- **DIRECTIONS**:
From the first line through the one containing "-- what changed: Both", restate the listing word for word, and give no other lines.

- **DATASET EXCERPTS**:

-- pv_equiv track=rewrite | github.com/VIVERA83/Codewars | 5/Double Cola 5.py | who_is_next
-- ===== SOURCE A (Python) =====
-- def who_is_next(names, r):
--     number = len(names)
--     prog, mysum, i = 1, 0, 0
--     while r > mysum + prog * number:
--         mysum += prog * number
--         prog *= 2
--     while (r - mysum) > i * prog:
--         i += 1
--     return names[i-1]
-- ===== SOURCE B (Python) =====
-- def who_is_next(names, r):
--     # Closed form: after k full doubling rounds the queue has consumed n*(2**k - 1) cans;
--     # k = floor(log2((r-1)//n + 1)) via bit_length, then index by division -- no scans.
--     n = len(names)
--     k = ((r - 1) // n + 1).bit_length() - 1
--     return names[(r - 1 - n * (2**k - 1)) // 2**k]
-- ===== Notes on version B (the rewrite author's own statement) =====
-- stated objective: alternative
-- what changed: Both of A's loops are replaced by closed forms: the doubling round k is computed directly with bit_length (k = floor(log2((r-1)//n + 1))) and the person index by one floor division, eliminating A's O(n)-iteration second loop and both scans (intended as faster; a timing run measured ~1.6x at the largest size but not consistently, so no speed is claimed).
-- outside the precondition, e.g. on who_is_next(['a', 'b'], 0): A returns 'b', B raises TypeError; on who_is_next(['a', 'b'], -5): A returns 'b', B raises IndexError; on who_is_next([], 3): A does not finish within the time limit, B raises ZeroDivisionError
import Mathlib
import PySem

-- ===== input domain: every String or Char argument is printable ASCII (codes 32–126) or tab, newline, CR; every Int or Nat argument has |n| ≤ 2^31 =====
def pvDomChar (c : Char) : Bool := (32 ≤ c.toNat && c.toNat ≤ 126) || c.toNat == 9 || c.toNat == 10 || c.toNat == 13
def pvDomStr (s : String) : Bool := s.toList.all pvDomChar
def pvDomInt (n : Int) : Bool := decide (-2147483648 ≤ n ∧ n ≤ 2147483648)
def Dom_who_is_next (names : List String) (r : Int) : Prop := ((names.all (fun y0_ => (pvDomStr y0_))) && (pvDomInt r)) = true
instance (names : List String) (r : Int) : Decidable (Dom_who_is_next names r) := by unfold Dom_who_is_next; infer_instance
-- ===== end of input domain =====

-- B replaces A's two loops (repeated doubling, then a linear scan for the person index) by
-- closed forms: bit_length gives the doubling round, one floor division gives the index.

-- ===== PORT A =====
-- first while loop of A: while r > mysum + prog * number: mysum += prog*number; prog *= 2
-- (the 'prog * number ≤ 0' test is only a totality guard: in A's run prog = 2^j ≥ 1 always, and
--  number ≥ 1 under Pre_, so it never fires; with number = 0 the Python loop diverges — excluded by Pre_)
def wisLoop1 (number r mysum prog : Int) : Int × Int :=
  if prog * number ≤ 0 then (mysum, prog)
  else if mysum + prog * number < r then wisLoop1 number r (mysum + prog * number) (prog * 2)
  else (mysum, prog)
termination_by (r - mysum).toNat
decreasing_by
  generalize hp : prog * number = p at *
  omega

-- second while loop of A: while (r - mysum) > i * prog: i += 1
-- (the 'prog ≤ 0' test is only a totality guard: prog = 2^K ≥ 1 after the first loop)
def wisLoop2 (r mysum prog i : Int) : Int :=
  if prog ≤ 0 then i
  else if i * prog < r - mysum then wisLoop2 r mysum prog (i + 1)
  else i
termination_by (r - mysum - i * prog).toNat
decreasing_by
  have he : (i + 1) * prog = i * prog + prog := by ring
  rw [he]
  generalize hip : i * prog = ip at *
  omega

def who_is_next (names : List String) (r : Int) : String :=
  let number : Int := names.length
  let sp := wisLoop1 number r 0 1
  let i := wisLoop2 r sp.1 sp.2 0
  PySem.List.pyGetD names (i - 1) ""   -- names[i-1]; IndexError is excluded by Pre_

-- ===== PORT B =====
def who_is_next_alt (names : List String) (r : Int) : String :=
  let n : Int := names.length
  -- ((r - 1) // n + 1).bit_length() - 1 ; n = 0 (Python: ZeroDivisionError) is outside Pre_
  let k : Int := (PySem.Int.bitLength (PySem.Int.floordiv (r - 1) n + 1) : Int) - 1
  -- 2**k ported as 2 ^ k.toNat: exact whenever k ≥ 0, which holds for every r ≥ 1; for k = -1
  -- (only reachable with r ≤ 0) Python's 2**k is a float and the program raises — outside Pre_
  PySem.List.pyGetD names (PySem.Int.floordiv (r - 1 - n * (2 ^ k.toNat - 1)) (2 ^ k.toNat)) ""

-- ===== PRECONDITION & SPEC =====
-- Pre_ excludes names = [] (A diverges for r ≥ 1 and raises IndexError for r ≤ 0) and r ≤ 0,
-- where A's names[i-1] with leftover i = 0 wraps around to the LAST element — an artefact of
-- Python's negative indexing; B raises (TypeError/IndexError/ZeroDivisionError) on all of those.
def Pre_who_is_next (names : List String) (r : Int) : Prop := names ≠ [] ∧ 1 ≤ r
instance (names : List String) (r : Int) : Decidable (Pre_who_is_next names r) := by
  unfold Pre_who_is_next; infer_instance

def pvWitness_who_is_next : List String × Int := (["Sheldon", "Leonard", "Penny"], 7)

def Spec_who_is_next (names : List String) (r : Int) (out : String) : Prop := out = who_is_next_alt names r
instance (names : List String) (r : Int) (out : String) : Decidable (Spec_who_is_next names r out) := by unfold Spec_who_is_next; infer_instance

-- ===== CLAIM (what is proved, stated in full; the proofs are below) =====
def Claim_equal_who_is_next : Prop := ∀ (names : List String) (r : Int), Dom_who_is_next names r → Pre_who_is_next names r → Spec_who_is_next names r (who_is_next names r)

-- ===== LEMMAS AND PROOFS =====

-- the first loop, started in round j with state (n*(2^j-1), 2^j), stops in the first
-- round K ≥ j whose cumulative total n*(2^(K+1)-1) reaches r
theorem wisLoop1_spec (n r : Int) (hn : 0 < n) (j : Nat) (hj : n * (2 ^ j - 1) < r) :
    ∃ K : Nat, wisLoop1 n r (n * (2 ^ j - 1)) (2 ^ j) = (n * (2 ^ K - 1), 2 ^ K) ∧
      n * (2 ^ K - 1) < r ∧ r ≤ n * (2 ^ (K + 1) - 1) := by
  rw [wisLoop1]
  have hguard : ¬ (2 ^ j * n ≤ 0) := not_le.mpr (mul_pos (by positivity) hn)
  rw [if_neg hguard]
  have e1 : n * (2 ^ j - 1) + 2 ^ j * n = n * (2 ^ (j + 1) - 1) := by rw [pow_succ]; ring
  have e2 : (2 : Int) ^ j * 2 = 2 ^ (j + 1) := by rw [pow_succ]
  by_cases hc : n * (2 ^ j - 1) + 2 ^ j * n < r
  · rw [if_pos hc, e1, e2]
    exact wisLoop1_spec n r hn (j + 1) (by rw [← e1]; exact hc)
  · rw [if_neg hc]
    have hle := not_lt.mp hc
    exact ⟨j, rfl, hj, by linarith⟩
termination_by (r - n * (2 ^ j - 1)).toNat
decreasing_by
  have h2 : (0 : Int) < 2 ^ j * n := mul_pos (by positivity) hn
  have key1 : n * (2 ^ j - 1) < n * (2 ^ (j + 1) - 1) := by linarith
  have key2 : n * (2 ^ (j + 1) - 1) < r := by linarith
  generalize hA : n * (2 ^ j - 1) = A at key1 ⊢
  generalize hB : n * (2 ^ (j + 1) - 1) = B at key1 key2 ⊢
  omega

-- the second loop returns the least t ≥ i with r - mysum ≤ t * prog
theorem wisLoop2_spec (r mysum prog i t : Int) (hp : 0 < prog) (hit : i ≤ t)
    (ht1 : r - mysum ≤ t * prog) (ht2 : (t - 1) * prog < r - mysum) :
    wisLoop2 r mysum prog i = t := by
  rw [wisLoop2]
  rw [if_neg (not_le.mpr hp)]
  by_cases hc : i * prog < r - mysum
  · rw [if_pos hc]
    have hit' : i + 1 ≤ t := by
      by_contra h
      have hit2 : i = t := le_antisymm hit (by omega)
      rw [hit2] at hc
      linarith
    exact wisLoop2_spec r mysum prog (i + 1) t hp hit' ht1 ht2
  · rw [if_neg hc]
    rcases eq_or_lt_of_le hit with h | h
    · exact h
    · exfalso
      have h1 : i ≤ t - 1 := by omega
      have h2 : i * prog ≤ (t - 1) * prog := mul_le_mul_of_nonneg_right h1 (le_of_lt hp)
      have h3 : r - mysum ≤ i * prog := not_lt.mp hc
      linarith
termination_by (t - i).toNat
decreasing_by omega

-- bit_length characterisation: 2^K ≤ m < 2^(K+1) forces bitLength m = K + 1
theorem bitLength_eq_of_bounds (m : Int) (K : Nat) (h1 : (2 : Int) ^ K ≤ m) (h2 : m < 2 ^ (K + 1)) :
    PySem.Int.bitLength m = K + 1 := by
  have hpos : (0 : Int) < m := lt_of_lt_of_le (by positivity) h1
  have hm0 : m ≠ 0 := ne_of_gt hpos
  have hcast : ((m.natAbs : Int)) = m := Int.natAbs_of_nonneg (le_of_lt hpos)
  have h1n : 2 ^ K ≤ m.natAbs := by
    have h := h1
    rw [← hcast] at h
    exact_mod_cast h
  have h2n : m.natAbs < 2 ^ (K + 1) := by
    have h := h2
    rw [← hcast] at h
    exact_mod_cast h
  have hA := PySem.Int.lt_two_pow_bitLength m
  have hB := PySem.Int.two_pow_bitLength_le m hm0
  have hKL : K < PySem.Int.bitLength m :=
    (Nat.pow_lt_pow_iff_right (by norm_num)).mp (lt_of_le_of_lt h1n hA)
  have hLK : PySem.Int.bitLength m - 1 < K + 1 :=
    (Nat.pow_lt_pow_iff_right (by norm_num)).mp (lt_of_le_of_lt hB h2n)
  omega

-- ===== VERDICT (by name: the statement is the Claim_ definition above) =====
theorem who_is_next_spec : Claim_equal_who_is_next := by
  intro names r _hdom hpre
  obtain ⟨hne, hr⟩ := hpre
  unfold Spec_who_is_next
  simp only [who_is_next, who_is_next_alt]
  set n : Int := (names.length : Int) with hn_def
  have hlen : 0 < names.length := by
    cases names with
    | nil => exact absurd rfl hne
    | cons a l => simp
  have hn : (0 : Int) < n := by rw [hn_def]; exact_mod_cast hlen
  have hstart : n * ((2 : Int) ^ 0 - 1) < r := by norm_num; omega
  obtain ⟨K, hloop1, hlo, hhi⟩ := wisLoop1_spec n r hn 0 hstart
  have e0 : n * ((2 : Int) ^ 0 - 1) = 0 := by norm_num
  have e0' : ((2 : Int) ^ 0) = 1 := by norm_num
  rw [e0, e0'] at hloop1
  have hfst : (wisLoop1 n r 0 1).1 = n * (2 ^ K - 1) := by rw [hloop1]
  have hsnd : (wisLoop1 n r 0 1).2 = 2 ^ K := by rw [hloop1]
  rw [hfst, hsnd]
  have hlo' : n * (2 ^ K - 1) + 1 ≤ r := Int.lt_iff_add_one_le.mp hlo
  set q := PySem.Int.floordiv (r - 1) n with hq_def
  have hq1 : (2 : Int) ^ K - 1 ≤ q := by
    rw [hq_def]
    exact (PySem.Int.le_floordiv_iff_mul_le hn).mpr (by rw [mul_comm]; linarith)
  have hq2 : q < 2 ^ (K + 1) - 1 := by
    rw [hq_def]
    exact (PySem.Int.floordiv_lt_iff_lt_mul hn).mpr (by rw [mul_comm]; linarith)
  have hL : PySem.Int.bitLength (q + 1) = K + 1 :=
    bitLength_eq_of_bounds (q + 1) K (by linarith) (by linarith)
  rw [hL]
  have hKt : (((K + 1 : Nat) : Int) - 1).toNat = K := by omega
  rw [hKt]
  set d := PySem.Int.floordiv (r - 1 - n * (2 ^ K - 1)) (2 ^ K) with hd_def
  have hp2 : (0 : Int) < 2 ^ K := by positivity
  obtain ⟨hd1, hd2⟩ := (PySem.Int.floordiv_eq_iff_of_pos hp2).mp hd_def.symm
  have hd0 : (0 : Int) ≤ d := by
    rw [hd_def]
    exact (PySem.Int.le_floordiv_iff_mul_le hp2).mpr (by linarith)
  have hd2' : r - 1 - n * (2 ^ K - 1) + 1 ≤ (d + 1) * 2 ^ K := Int.lt_iff_add_one_le.mp hd2
  have hloop2 : wisLoop2 r (n * (2 ^ K - 1)) (2 ^ K) 0 = d + 1 :=
    wisLoop2_spec r (n * (2 ^ K - 1)) (2 ^ K) 0 (d + 1) hp2 (by linarith) (by linarith)
      (by
        have e : d + 1 - 1 = d := by ring
        rw [e]
        linarith)
  rw [hloop2]
  have e : d + 1 - 1 = d := by ring
  rw [e]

- **SOLUTION TO THE PROBLEM**:
-- pv_equiv track=rewrite | github.com/VIVERA83/Codewars | 5/Double Cola 5.py | who_is_next
-- ===== SOURCE A (Python) =====
-- def who_is_next(names, r):
--     number = len(names)
--     prog, mysum, i = 1, 0, 0
--     while r > mysum + prog * number:
--         mysum += prog * number
--         prog *= 2
--     while (r - mysum) > i * prog:
--         i += 1
--     return names[i-1]
-- ===== SOURCE B (Python) =====
-- def who_is_next(names, r):
--     # Closed form: after k full doubling rounds the queue has consumed n*(2**k - 1) cans;
--     # k = floor(log2((r-1)//n + 1)) via bit_length, then index by division -- no scans.
--     n = len(names)
--     k = ((r - 1) // n + 1).bit_length() - 1
--     return names[(r - 1 - n * (2**k - 1)) // 2**k]
-- ===== Notes on version B (the rewrite author's own statement) =====
-- stated objective: alternative
-- what changed: Both of A's loops are replaced by closed forms: the doubling round k is computed directly with bit_length (k = floor(log2((r-1)//n + 1))) and the person index by one floor division, eliminating A's O(n)-iteration second loop and both scans (intended as faster; a timing run measured ~1.6x at the largest size but not consistently, so no speed is claimed).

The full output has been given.